Comments on the OPEC’s oil production cut was published in the article titled “Oil’s Well?”, in the Feb 2017 issue of TRENDS magazine.
Only the comments are posted below. The entire article can be accessed here.
On the impact of the production cut:
“The New Oil Normal with lower oil prices and structural change in the oil market led to massive budget and current account deficits for oil producers,” Dr. Nasser Saidi, president, Nasser Saidi & Associates, explained. He added: “The majority are highly dependent on oil as the main source of government revenue and exports. While the GCC countries have substantial fiscal buffers and foreign exchange reserves, the deficits were not sustainable.”
“The GCC countries have responded by undertaking long-delayed economic reforms including government expenditure rationalization, the scaling back of subsidies and other wasteful expenditure as well as the planned introduction of taxation,” he further told TRENDS. “But with the recent OPEC export cuts and subsequent rise in oil prices, the question is whether the policy reforms will be maintained. While the temptation will be to delay the implementation of reforms, the strategy and policies are grounded in the imperative of greater economic diversification, including production, revenue and export diversification.”

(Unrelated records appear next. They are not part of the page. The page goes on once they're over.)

-- pv_equiv track=rewrite | github.com/JonasVanhulst/AdventOfCode | 2015/day8/Day_8.py | partTwo
-- ===== SOURCE A (Python) =====
-- def partTwo(content: str) -> int:
--     encoded_length: int = 0
--     original_length: int = 0
--
--     lines = content.splitlines()
--
--     for line in lines:
--         original_length += len(line)
--
--         # Start with two extra characters for the surrounding double quotes
--         encoded_length += 2
--         for char in line:
--             if char == "\\" or char == '"':
--                 # Each backslash or double quote needs to be escaped
--                 encoded_length += 2
--             else:
--                 encoded_length += 1
--
--     return encoded_length - original_length
-- ===== SOURCE B (Python) =====
-- def partTwo(content: str) -> int:
--     lines = content.splitlines()
--     return 2 * len(lines) + content.count('\\') + content.count('"')
-- ===== Notes on version B (the rewrite author's own statement) =====
-- stated objective: simpler
-- what changed: Replaced the nested per-character loop with two running length accumulators by a closed-form arithmetic expression: 2 per line plus the total count of backslashes and double quotes in the whole content (str.count).
import Mathlib
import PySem

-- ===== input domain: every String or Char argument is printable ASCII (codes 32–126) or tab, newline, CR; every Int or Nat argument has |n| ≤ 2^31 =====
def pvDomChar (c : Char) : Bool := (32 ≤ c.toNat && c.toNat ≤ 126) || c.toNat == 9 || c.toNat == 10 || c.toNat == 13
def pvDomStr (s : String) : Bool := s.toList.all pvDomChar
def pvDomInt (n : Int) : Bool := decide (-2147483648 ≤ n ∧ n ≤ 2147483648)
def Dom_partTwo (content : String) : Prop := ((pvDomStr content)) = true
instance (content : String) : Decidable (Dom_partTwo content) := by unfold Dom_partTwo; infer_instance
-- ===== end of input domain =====

-- B replaces A's nested per-character loop (two running length accumulators) by a
-- closed-form expression: 2 per line plus the counts of '\' and '"' in the whole content. (objective: simpler)

-- ===== PORT A =====
def partTwo (content : String) : Int :=
  let lines := PySem.Str.splitlines content
  let p := lines.foldl
    (fun (p : Int × Int) line =>
      let original := p.2 + (PySem.Str.len line : Int)
      let encoded := line.toList.foldl
        (fun e c => if c = '\\' ∨ c = '"' then e + 2 else e + 1) (p.1 + 2)
      (encoded, original))
    (0, 0)
  p.1 - p.2

-- ===== PORT B =====
def partTwo_alt (content : String) : Int :=
  let lines := PySem.Str.splitlines content
  2 * (lines.length : Int)
    + (PySem.Str.count content "\\" : Int) + (PySem.Str.count content "\"" : Int)

-- ===== PRECONDITION & SPEC =====
def Spec_partTwo (content : String) (out : Int) : Prop := out = partTwo_alt content
instance (content : String) (out : Int) : Decidable (Spec_partTwo content out) := by unfold Spec_partTwo; infer_instance

-- ===== CLAIM (what is proved, stated in full; the proofs are below) =====
def Claim_equal_partTwo : Prop := ∀ (content : String), Dom_partTwo content → Spec_partTwo content (partTwo content)

-- ===== LEMMAS AND PROOFS =====

-- str.count with a single-character needle is List.count
lemma count_go_singleton (c : Char) (s : List Char) (fuel acc : Nat) (h : s.length ≤ fuel) :
    PySem.Chars.count.go [c] fuel s acc = acc + s.count c := by
  induction s generalizing fuel acc with
  | nil => cases fuel <;> simp [PySem.Chars.count.go]
  | cons hd t ih =>
    cases fuel with
    | zero => simp at h
    | succ n =>
      simp only [List.length_cons, Nat.succ_le_succ_iff] at h
      rw [PySem.Chars.count.go]
      by_cases hc : c = hd
      · subst hc; simp [List.isPrefixOf, ih _ _ h]; omega
      · simp [List.isPrefixOf, Ne.symm hc, hc, ih _ _ h]

lemma count_singleton (c : Char) (s : List Char) :
    PySem.Chars.count s [c] = s.count c := by
  simp [PySem.Chars.count, count_go_singleton c s s.length 0 le_rfl]

-- summed per-line counts of a non-break character equal the whole-content count
lemma go_count (isB : Char → Bool) (c : Char)
    (hcB : isB c = false) (h1 : c ≠ '\n') (h2 : c ≠ '\r') :
    ∀ (s cur : List Char) (acc : List (List Char)),
    ((PySem.Chars.splitlines.go isB s cur acc).map (fun l => l.count c)).sum
      = (acc.map (fun l => l.count c)).sum + cur.count c + s.count c := by
  intro s cur acc
  induction s, cur, acc using PySem.Chars.splitlines.go.induct (isB := isB) with
  | case1 cur acc hcur =>
    rw [PySem.Chars.splitlines.go]
    simp_all [List.isEmpty_iff]
  | case2 cur acc hcur =>
    rw [PySem.Chars.splitlines.go]
    simp [hcur, List.count_reverse]
    try omega
  | case3 rest cur acc ih =>
    rw [PySem.Chars.splitlines.go.eq_2, ih]
    simp [List.count_reverse, Ne.symm h1, Ne.symm h2]
    omega
  | case4 b rest cur acc hne hB ih =>
    have hbc : b ≠ c := by intro e; rw [e] at hB; rw [hcB] at hB; exact Bool.false_ne_true hB
    rw [PySem.Chars.splitlines.go.eq_3 _ _ _ _ _ hne, if_pos hB, ih]
    simp [List.count_reverse, hbc]
    omega
  | case5 b rest cur acc hne hB ih =>
    rw [PySem.Chars.splitlines.go.eq_3 _ _ _ _ _ hne, if_neg hB, ih]
    simp only [List.count_cons]
    split_ifs <;> omega

lemma splitlines_count (c : Char) (h : c = '\\' ∨ c = '"') (s : List Char) :
    ((PySem.Chars.splitlines s).map (fun l => l.count c)).sum = s.count c := by
  have h1 : c ≠ '\n' := by rcases h with h | h <;> simp [h]
  have h2 : c ≠ '\r' := by rcases h with h | h <;> simp [h]
  unfold PySem.Chars.splitlines
  rw [go_count _ c (by rcases h with h | h <;> subst h <;> decide) h1 h2]
  simp

-- A's inner per-character loop in closed form
lemma inner_loop (l : List Char) (e : Int) :
    l.foldl (fun e c => if c = '\\' ∨ c = '"' then e + 2 else e + 1) e
      = e + l.length + l.count '\\' + l.count '"' := by
  induction l generalizing e with
  | nil => simp
  | cons hd t ih =>
    rw [List.foldl_cons, ih]
    by_cases hA : hd = '\\' <;> by_cases hB : hd = '"' <;>
      simp_all <;> push_cast <;> ring

-- A's outer fold in closed form
lemma outer_loop (lines : List String) (e o : Int) :
    ((lines.foldl
      (fun (p : Int × Int) line =>
        let original := p.2 + (PySem.Str.len line : Int)
        let encoded := line.toList.foldl
          (fun e c => if c = '\\' ∨ c = '"' then e + 2 else e + 1) (p.1 + 2)
        (encoded, original))
      (e, o)).1
      - (lines.foldl
      (fun (p : Int × Int) line =>
        let original := p.2 + (PySem.Str.len line : Int)
        let encoded := line.toList.foldl
          (fun e c => if c = '\\' ∨ c = '"' then e + 2 else e + 1) (p.1 + 2)
        (encoded, original))
      (e, o)).2)
      = e - o + ((lines.map
          (fun l => 2 + (l.toList.count '\\' : Int) + (l.toList.count '"' : Int))).sum) := by
  induction lines generalizing e o with
  | nil => simp
  | cons hd t ih =>
    rw [List.foldl_cons]
    show ((t.foldl _ (_, _)).1 - (t.foldl _ (_, _)).2) = _
    rw [ih, inner_loop, List.map_cons, List.sum_cons]
    simp [PySem.Str.len]
    push_cast
    ring

lemma str_count_single (c : Char) (s : String) (cs : List Char) (h : cs = [c]) :
    PySem.Chars.count s.toList cs = s.toList.count c := by
  rw [h, count_singleton]

-- ===== VERDICT (by name: the statement is the Claim_ definition above) =====
theorem partTwo_spec : Claim_equal_partTwo := by
  intro content _
  unfold Spec_partTwo partTwo partTwo_alt
  simp only [PySem.Str.splitlines, outer_loop, List.map_map, List.length_map]
  rw [PySem.Str.count_eq, PySem.Str.count_eq,
      str_count_single '\\' content _ (by decide), str_count_single '"' content _ (by decide),
      ← splitlines_count '\\' (Or.inl rfl) content.toList,
      ← splitlines_count '"' (Or.inr rfl) content.toList]
  generalize PySem.Chars.splitlines content.toList = L
  induction L with
  | nil => simp
  | cons hd t ih =>
    simp only [List.map_cons, List.sum_cons, List.length_cons, Function.comp_apply,
      String.toList_ofList] at *
    push_cast at *
    omega
theorem sliceI_singleton (seq : List Int) (c : Int) (h0 : 0 ≤ c) (hc : c < (seq.length : Int)) :
    sliceI seq c c = [seq.getD c.toNat 0] := by
  unfold sliceI
  rw [PySem.List.slice_toNat _ h0 (by omega)]
  have hk : (c+1).toNat - c.toNat = 1 := by omega
  rw [hk, ← take_extend (l := List.drop c.toNat seq) (k := 0) (by simp; omega)]
  simp [List.getD_eq_getElem?_getD, List.getElem?_drop]

theorem sliceI_getLastD (seq : List Int) (c e : Int) (h0 : 0 ≤ c) (hce : c ≤ e) (he : e < (seq.length : Int)) :
    (sliceI seq c e).getLastD 0 = seq.getD e.toNat 0 := by
  rcases eq_or_lt_of_le hce with h | h
  · subst h; rw [sliceI_singleton seq c h0 he]; rfl
  · have hext := sliceI_extend seq c (e-1) h0 (by omega) (by omega)
    have h1 : e - 1 + 1 = e := by ring
    rw [h1] at hext
    rw [← hext, List.getLastD_concat]


def pvIcuts (w : List Int) (bset : PySem.Set Int) (m : Int) : List Int :=
  (PySem.List.pyRange 1 m 1).filter (fun i => PySem.Set.contains bset (PySem.List.pyGetD w i 0))

theorem icuts_bounds (w : List Int) (bset : PySem.Set Int) (m : Int) :
    ∀ c ∈ pvIcuts w bset m, 1 ≤ c ∧ c ≤ m - 1 := by
  intro c hc
  unfold pvIcuts at hc
  have := (List.mem_filter.mp hc).1
  have h2 := PySem.List.mem_pyRange_one.mp this
  omega

theorem hkey_seq (v : Int) (vs : List Int) (k : Nat) (h : k < vs.length + 1) :
    PySem.List.pyGetD (v :: vs) (k : Int) 0 = ((v :: vs) ++ [v]).getD k 0 := by
  rw [PySem.List.pyGetD_natCast]
  simp only [List.getD_eq_getElem?_getD]
  rw [List.getElem?_append_left (by simp; omega)]

theorem lastCut_zero_bounds (icuts : List Int) (m : Int) (hm : 1 ≤ m)
    (hb : ∀ c ∈ icuts, 1 ≤ c ∧ c ≤ m - 1) :
    0 ≤ lastCut (0 :: icuts) ∧ lastCut (0 :: icuts) ≤ m - 1 := by
  have := lastCut_mem icuts 0
  rcases List.mem_cons.mp this with h | h
  · omega
  · have := hb _ h; omega

theorem loopA (v : Int) (vs : List Int) (bset : PySem.Set Int) :
    ∀ (m : Nat), 1 ≤ m → m ≤ vs.length →
    (PySem.List.pyRange 1 (m : Int) 1).foldl (pvStepA (v :: vs) bset) [[v]]
      = mkFaces ((v :: vs) ++ [v]) (0 :: pvIcuts (v :: vs) bset (m : Int)) ((m : Int) - 1) := by
  intro m
  induction m with
  | zero => omega
  | succ k ih =>
    intro _ hk1
    by_cases hk : k = 0
    · subst hk
      have h1 : ((0 + 1 : Nat) : Int) = 1 := by norm_num
      rw [h1]
      rw [PySem.List.pyRange_one_eq_nil (by omega)]
      unfold pvIcuts
      rw [PySem.List.pyRange_one_eq_nil (by omega)]
      simp only [List.foldl_nil, List.filter_nil, mkFaces]
      rw [show (1:Int) - 1 = 0 by ring]
      rw [sliceI_singleton _ 0 le_rfl (by simp; omega)]
      simp
    · have hk1' : 1 ≤ k := Nat.one_le_iff_ne_zero.mpr hk
      have hcast : ((k + 1 : Nat) : Int) = (k : Int) + 1 := by push_cast; ring
      rw [hcast]
      rw [PySem.List.pyRange_one_succ_right (by exact_mod_cast hk1')]
      rw [List.foldl_append, List.foldl_cons, List.foldl_nil]
      rw [ih hk1' (by omega)]
      have hkey : PySem.List.pyGetD (v :: vs) (k : Int) 0 = ((v :: vs) ++ [v]).getD k 0 :=
        hkey_seq v vs k (by omega)
      have hlen : (((v :: vs) ++ [v]).length : Int) = (vs.length : Int) + 2 := by simp; ring
      have hbnd := icuts_bounds (v :: vs) bset (k : Int)
      have hlc := lastCut_zero_bounds _ (k : Int) (by exact_mod_cast hk1') hbnd
      have hext : sliceI ((v :: vs) ++ [v]) (lastCut (0 :: pvIcuts (v :: vs) bset (k : Int))) ((k : Int) - 1) ++ [PySem.List.pyGetD (v :: vs) (k : Int) 0]
          = sliceI ((v :: vs) ++ [v]) (lastCut (0 :: pvIcuts (v :: vs) bset (k : Int))) (((k : Int) - 1) + 1) := by
        have h2 := sliceI_extend ((v :: vs) ++ [v]) (lastCut (0 :: pvIcuts (v :: vs) bset (k : Int))) ((k : Int) - 1) hlc.1 hlc.2 (by omega)
        rw [show ((k : Int) - 1 + 1) = (k : Int) by ring] at h2 ⊢
        rw [hkey, ← h2]
        norm_num
      have hmk := mkFaces_extend ((v :: vs) ++ [v]) (pvIcuts (v :: vs) bset (k : Int)) 0 ((k : Int) - 1) (PySem.List.pyGetD (v :: vs) (k : Int) 0) hext
      simp only [pvStepA]
      rw [hmk]
      rw [show ((k : Int) - 1 + 1) = (k : Int) by ring]
      by_cases hc : PySem.Set.contains bset (PySem.List.pyGetD (v :: vs) (k : Int) 0)
      · rw [if_pos hc]
        have hicuts : pvIcuts (v :: vs) bset ((k : Int) + 1) = pvIcuts (v :: vs) bset (k : Int) ++ [(k : Int)] := by
          unfold pvIcuts
          rw [PySem.List.pyRange_one_succ_right (by exact_mod_cast hk1'), List.filter_append]
          simp only [List.filter_singleton, hc, cond_true]
        rw [hicuts, show (k : Int) + 1 - 1 = (k : Int) by ring, ← List.cons_append, mkFaces_snoc]
        congr 1
        rw [sliceI_singleton _ (k : Int) (by omega) (by omega)]
        rw [hkey]
        norm_num
      · rw [if_neg hc]
        have hicuts : pvIcuts (v :: vs) bset ((k : Int) + 1) = pvIcuts (v :: vs) bset (k : Int) := by
          unfold pvIcuts
          rw [PySem.List.pyRange_one_succ_right (by exact_mod_cast hk1'), List.filter_append]
          have hcf : PySem.Set.contains bset (PySem.List.pyGetD (v :: vs) (k : Int) 0) = false := by
            simpa using hc
          simp only [List.filter_singleton, hcf, cond_false, List.append_nil]
        rw [hicuts, show (k : Int) + 1 - 1 = (k : Int) by ring]

theorem slice_one_negone (v : Int) (vs : List Int) :
    PySem.List.slice (v :: vs) (some 1) (some (-1)) = vs.dropLast := by
  simp [PySem.List.slice]
  rw [List.dropLast_eq_take]

theorem pyGetD_sliceI_zero_zero (v : Int) (rest : List Int) (b : Int) (hb : 0 ≤ b) :
    PySem.List.pyGetD (sliceI (v :: rest) 0 b) 0 0 = v := by
  unfold sliceI
  rw [PySem.List.slice_zero_start, PySem.List.slice_to _ (by omega)]
  have h1 : (b+1).toNat = b.toNat + 1 := by omega
  rw [h1, List.take_succ_cons]
  simp [PySem.List.pyGetD, PySem.List.pyGet?_zero_cons]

“Policy reforms are likely to proceed as planned in order to have greater private sector participation and job creation,” Saidi continued. “Saudi Arabia’s plan to partially privatize Aramco and other state-owned assets is likely to proceed accompanied by corporate governance reforms, including greater transparency and disclosure.”
On the way forward:
“There are more fundamental forces and trend factors at work,” Saidi noted. “Disruptive innovation is making renewable energy sources increasingly competitive to fossil fuels. The levelized cost of solar and onshore wind electric power is now cost competitive with oil, gas and coal in many countries. The year 2016 will be recorded as the renewable energy turning point: multiple records were broken – the latest in the UAE – with deals to generate electricity from sunshine for less than three cents a kilowatt-hour, half the average global cost of coal power.” He added: “Given the economics of renewable energy and technological advances in energy storage, renewable investments will become a driver of economic growth and development and job creation (with solar photovoltaic alone creating 2.8 million jobs of a total of 8.1 million globally) across a broad spectrum of activities, from infrastructure and logistics to housing, construction and transportation, to agriculture and manufacturing. For the Gulf countries that are blessed with high levels of solar irradiance, this is a historic moment of opportunity to decarbonize and bet on a solar future.”